### Your instructions:
In the records below, begin at the line containing "absurd h hlen" and end at the line containing "Int) - 1) 0 ≠ d then"; quote every line in that span exactly, including both boundary lines, and no others.

(Collected data entries)

-- Opening Marker --

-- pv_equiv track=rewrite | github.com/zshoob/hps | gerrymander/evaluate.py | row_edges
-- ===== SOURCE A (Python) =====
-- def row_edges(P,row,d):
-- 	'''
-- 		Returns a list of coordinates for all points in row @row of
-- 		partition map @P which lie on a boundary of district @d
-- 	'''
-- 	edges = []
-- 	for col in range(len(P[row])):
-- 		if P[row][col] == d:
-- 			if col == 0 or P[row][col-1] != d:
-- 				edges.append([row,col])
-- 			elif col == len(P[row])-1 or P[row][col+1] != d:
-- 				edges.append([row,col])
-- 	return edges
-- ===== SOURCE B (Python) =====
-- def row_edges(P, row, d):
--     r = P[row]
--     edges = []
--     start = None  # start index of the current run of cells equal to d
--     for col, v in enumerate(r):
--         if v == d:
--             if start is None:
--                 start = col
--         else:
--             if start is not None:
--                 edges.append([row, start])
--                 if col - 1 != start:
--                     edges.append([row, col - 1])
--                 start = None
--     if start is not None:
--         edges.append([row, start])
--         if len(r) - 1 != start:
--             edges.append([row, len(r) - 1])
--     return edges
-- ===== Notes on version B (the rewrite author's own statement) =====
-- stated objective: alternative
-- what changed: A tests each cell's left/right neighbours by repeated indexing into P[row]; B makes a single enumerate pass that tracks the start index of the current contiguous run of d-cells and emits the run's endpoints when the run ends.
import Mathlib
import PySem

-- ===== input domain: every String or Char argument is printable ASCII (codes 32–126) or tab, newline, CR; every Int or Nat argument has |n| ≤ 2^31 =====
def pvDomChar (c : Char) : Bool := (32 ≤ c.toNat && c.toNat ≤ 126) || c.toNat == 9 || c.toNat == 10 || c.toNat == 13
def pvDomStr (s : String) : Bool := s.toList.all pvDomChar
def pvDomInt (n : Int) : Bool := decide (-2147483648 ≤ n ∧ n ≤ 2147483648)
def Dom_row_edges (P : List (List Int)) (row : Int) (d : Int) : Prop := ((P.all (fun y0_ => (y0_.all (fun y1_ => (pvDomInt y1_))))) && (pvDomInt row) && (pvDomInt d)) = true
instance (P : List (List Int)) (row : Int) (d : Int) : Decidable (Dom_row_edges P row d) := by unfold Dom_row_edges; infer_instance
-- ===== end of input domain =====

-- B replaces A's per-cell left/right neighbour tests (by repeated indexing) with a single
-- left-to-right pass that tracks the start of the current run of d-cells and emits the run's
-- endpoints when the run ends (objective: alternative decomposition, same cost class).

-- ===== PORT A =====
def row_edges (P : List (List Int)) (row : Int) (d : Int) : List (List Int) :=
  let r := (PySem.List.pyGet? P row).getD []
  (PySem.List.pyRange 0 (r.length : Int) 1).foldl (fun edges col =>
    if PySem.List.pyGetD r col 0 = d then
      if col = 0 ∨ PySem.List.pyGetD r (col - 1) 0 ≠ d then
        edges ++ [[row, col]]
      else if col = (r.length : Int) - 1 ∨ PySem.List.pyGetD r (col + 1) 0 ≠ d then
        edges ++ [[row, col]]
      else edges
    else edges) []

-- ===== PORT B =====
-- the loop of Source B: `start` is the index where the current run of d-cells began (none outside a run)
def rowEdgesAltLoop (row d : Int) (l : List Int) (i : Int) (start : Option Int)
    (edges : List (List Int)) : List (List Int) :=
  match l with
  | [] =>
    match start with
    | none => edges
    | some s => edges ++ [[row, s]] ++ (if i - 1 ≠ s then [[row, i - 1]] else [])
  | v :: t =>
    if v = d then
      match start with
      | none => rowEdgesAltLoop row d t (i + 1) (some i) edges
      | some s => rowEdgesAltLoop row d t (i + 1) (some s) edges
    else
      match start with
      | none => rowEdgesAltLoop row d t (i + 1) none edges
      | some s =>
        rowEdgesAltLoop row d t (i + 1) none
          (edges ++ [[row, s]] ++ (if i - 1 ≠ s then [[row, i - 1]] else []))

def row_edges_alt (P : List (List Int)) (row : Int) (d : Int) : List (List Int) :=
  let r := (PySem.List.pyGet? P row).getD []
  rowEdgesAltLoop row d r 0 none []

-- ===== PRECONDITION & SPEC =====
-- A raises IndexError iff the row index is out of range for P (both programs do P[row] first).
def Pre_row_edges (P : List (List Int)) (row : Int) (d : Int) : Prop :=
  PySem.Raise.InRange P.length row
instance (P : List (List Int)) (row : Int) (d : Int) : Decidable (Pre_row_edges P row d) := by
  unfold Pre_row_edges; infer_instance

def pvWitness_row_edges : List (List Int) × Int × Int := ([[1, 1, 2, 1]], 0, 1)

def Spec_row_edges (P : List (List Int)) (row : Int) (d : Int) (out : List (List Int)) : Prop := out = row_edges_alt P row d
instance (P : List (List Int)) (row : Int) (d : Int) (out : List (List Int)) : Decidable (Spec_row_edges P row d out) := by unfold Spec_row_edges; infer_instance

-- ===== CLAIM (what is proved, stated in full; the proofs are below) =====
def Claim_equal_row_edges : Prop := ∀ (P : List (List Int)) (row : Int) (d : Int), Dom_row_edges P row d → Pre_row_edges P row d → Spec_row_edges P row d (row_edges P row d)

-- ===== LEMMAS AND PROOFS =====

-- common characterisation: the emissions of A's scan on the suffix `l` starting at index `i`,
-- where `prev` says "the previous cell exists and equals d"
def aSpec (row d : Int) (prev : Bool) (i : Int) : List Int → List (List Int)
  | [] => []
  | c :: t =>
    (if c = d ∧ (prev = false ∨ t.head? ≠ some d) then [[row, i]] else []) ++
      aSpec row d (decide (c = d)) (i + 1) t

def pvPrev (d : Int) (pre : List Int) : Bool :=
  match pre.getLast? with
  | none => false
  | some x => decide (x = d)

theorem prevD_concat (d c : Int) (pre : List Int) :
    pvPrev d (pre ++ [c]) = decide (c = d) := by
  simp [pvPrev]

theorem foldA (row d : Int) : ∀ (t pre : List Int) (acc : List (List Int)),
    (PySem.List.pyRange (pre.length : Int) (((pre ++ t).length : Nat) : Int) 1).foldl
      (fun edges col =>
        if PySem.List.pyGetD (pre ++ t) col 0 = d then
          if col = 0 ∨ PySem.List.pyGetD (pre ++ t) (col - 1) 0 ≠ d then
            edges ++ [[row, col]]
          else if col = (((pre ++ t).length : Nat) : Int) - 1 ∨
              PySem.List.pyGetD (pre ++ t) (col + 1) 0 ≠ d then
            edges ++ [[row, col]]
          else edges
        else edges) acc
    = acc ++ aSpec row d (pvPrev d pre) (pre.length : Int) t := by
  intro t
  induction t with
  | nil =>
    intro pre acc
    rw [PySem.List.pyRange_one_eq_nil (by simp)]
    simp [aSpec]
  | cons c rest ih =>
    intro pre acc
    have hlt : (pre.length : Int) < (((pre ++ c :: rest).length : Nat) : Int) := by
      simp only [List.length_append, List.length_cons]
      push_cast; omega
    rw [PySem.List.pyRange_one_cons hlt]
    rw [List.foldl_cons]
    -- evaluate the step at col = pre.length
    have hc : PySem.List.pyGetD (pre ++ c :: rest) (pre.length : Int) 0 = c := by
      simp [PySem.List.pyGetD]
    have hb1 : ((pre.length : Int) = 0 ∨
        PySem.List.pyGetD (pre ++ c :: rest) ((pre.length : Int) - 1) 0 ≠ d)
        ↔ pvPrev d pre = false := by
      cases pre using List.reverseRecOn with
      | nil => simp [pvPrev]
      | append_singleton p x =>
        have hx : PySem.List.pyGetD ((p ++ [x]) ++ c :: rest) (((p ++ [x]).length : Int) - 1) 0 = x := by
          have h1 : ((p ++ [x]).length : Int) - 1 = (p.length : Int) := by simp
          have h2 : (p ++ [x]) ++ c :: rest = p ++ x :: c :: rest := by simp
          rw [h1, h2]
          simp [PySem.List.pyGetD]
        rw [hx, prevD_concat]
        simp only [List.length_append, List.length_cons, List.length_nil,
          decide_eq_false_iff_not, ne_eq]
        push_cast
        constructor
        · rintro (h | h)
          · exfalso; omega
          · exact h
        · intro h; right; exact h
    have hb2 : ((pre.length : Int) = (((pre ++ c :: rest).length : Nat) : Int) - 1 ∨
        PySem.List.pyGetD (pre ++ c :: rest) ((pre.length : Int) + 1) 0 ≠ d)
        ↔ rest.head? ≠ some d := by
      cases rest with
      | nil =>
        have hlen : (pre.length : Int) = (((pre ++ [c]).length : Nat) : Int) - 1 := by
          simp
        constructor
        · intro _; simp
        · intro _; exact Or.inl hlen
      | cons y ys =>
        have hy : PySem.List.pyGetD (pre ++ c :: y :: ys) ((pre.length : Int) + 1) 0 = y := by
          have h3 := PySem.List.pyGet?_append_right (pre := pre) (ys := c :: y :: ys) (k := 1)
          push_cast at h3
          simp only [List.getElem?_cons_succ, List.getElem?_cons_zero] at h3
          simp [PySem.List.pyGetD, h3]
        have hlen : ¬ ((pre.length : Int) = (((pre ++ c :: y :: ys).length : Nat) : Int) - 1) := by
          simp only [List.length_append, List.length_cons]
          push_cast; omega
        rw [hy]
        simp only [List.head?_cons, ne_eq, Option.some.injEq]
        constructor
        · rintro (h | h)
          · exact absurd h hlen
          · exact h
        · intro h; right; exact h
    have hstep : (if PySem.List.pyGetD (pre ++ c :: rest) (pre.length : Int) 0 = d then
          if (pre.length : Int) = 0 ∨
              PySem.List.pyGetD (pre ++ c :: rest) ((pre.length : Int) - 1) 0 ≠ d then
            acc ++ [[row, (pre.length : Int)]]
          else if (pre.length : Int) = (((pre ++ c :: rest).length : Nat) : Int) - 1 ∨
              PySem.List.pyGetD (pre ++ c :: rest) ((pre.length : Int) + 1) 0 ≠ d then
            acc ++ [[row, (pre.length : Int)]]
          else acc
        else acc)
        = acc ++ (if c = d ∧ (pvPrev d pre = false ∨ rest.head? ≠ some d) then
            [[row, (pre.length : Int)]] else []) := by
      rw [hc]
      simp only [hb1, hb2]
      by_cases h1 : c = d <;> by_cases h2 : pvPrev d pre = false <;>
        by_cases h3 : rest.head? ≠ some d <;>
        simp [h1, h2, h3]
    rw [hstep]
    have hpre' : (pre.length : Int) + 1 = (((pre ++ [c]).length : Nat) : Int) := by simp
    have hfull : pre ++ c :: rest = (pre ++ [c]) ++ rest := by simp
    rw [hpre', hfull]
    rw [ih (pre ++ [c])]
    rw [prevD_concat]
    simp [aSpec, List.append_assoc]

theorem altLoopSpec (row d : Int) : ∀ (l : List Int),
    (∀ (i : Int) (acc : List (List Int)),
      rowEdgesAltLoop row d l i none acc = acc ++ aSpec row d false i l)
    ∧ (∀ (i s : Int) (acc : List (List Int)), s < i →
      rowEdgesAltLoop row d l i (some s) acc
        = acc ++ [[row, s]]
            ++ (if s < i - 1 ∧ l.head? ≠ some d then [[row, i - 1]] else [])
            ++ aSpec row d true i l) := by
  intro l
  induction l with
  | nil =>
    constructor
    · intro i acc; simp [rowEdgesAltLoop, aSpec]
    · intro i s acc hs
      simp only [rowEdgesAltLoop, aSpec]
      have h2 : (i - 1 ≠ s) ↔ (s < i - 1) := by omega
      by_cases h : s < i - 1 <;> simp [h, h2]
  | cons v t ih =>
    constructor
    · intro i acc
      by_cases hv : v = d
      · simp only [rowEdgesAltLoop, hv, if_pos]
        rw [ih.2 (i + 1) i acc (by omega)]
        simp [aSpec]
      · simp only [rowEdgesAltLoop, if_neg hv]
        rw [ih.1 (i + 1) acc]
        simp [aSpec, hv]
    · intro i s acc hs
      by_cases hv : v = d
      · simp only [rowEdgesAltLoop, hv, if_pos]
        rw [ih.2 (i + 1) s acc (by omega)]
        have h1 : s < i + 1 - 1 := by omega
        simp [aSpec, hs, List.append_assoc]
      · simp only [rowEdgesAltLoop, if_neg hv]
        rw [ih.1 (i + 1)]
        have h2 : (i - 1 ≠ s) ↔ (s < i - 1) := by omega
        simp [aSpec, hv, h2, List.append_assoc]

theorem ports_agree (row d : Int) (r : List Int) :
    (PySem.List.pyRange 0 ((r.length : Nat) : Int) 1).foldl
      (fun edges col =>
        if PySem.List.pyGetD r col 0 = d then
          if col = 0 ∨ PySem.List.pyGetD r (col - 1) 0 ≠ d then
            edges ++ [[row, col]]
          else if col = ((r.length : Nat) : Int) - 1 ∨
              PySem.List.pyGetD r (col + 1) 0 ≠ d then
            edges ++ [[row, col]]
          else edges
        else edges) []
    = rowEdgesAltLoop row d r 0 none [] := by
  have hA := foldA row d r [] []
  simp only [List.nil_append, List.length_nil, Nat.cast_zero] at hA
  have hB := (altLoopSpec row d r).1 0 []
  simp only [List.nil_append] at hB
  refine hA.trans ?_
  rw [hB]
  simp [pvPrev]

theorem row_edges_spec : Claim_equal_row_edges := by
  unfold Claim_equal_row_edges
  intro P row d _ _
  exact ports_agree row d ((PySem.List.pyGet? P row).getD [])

-- Closing Marker --

### Output:
          · exact absurd h hlen
          · exact h
        · intro h; right; exact h
    have hstep : (if PySem.List.pyGetD (pre ++ c :: rest) (pre.length : Int) 0 = d then
          if (pre.length : Int) = 0 ∨
              PySem.List.pyGetD (pre ++ c :: rest) ((pre.length : Int) - 1) 0 ≠ d then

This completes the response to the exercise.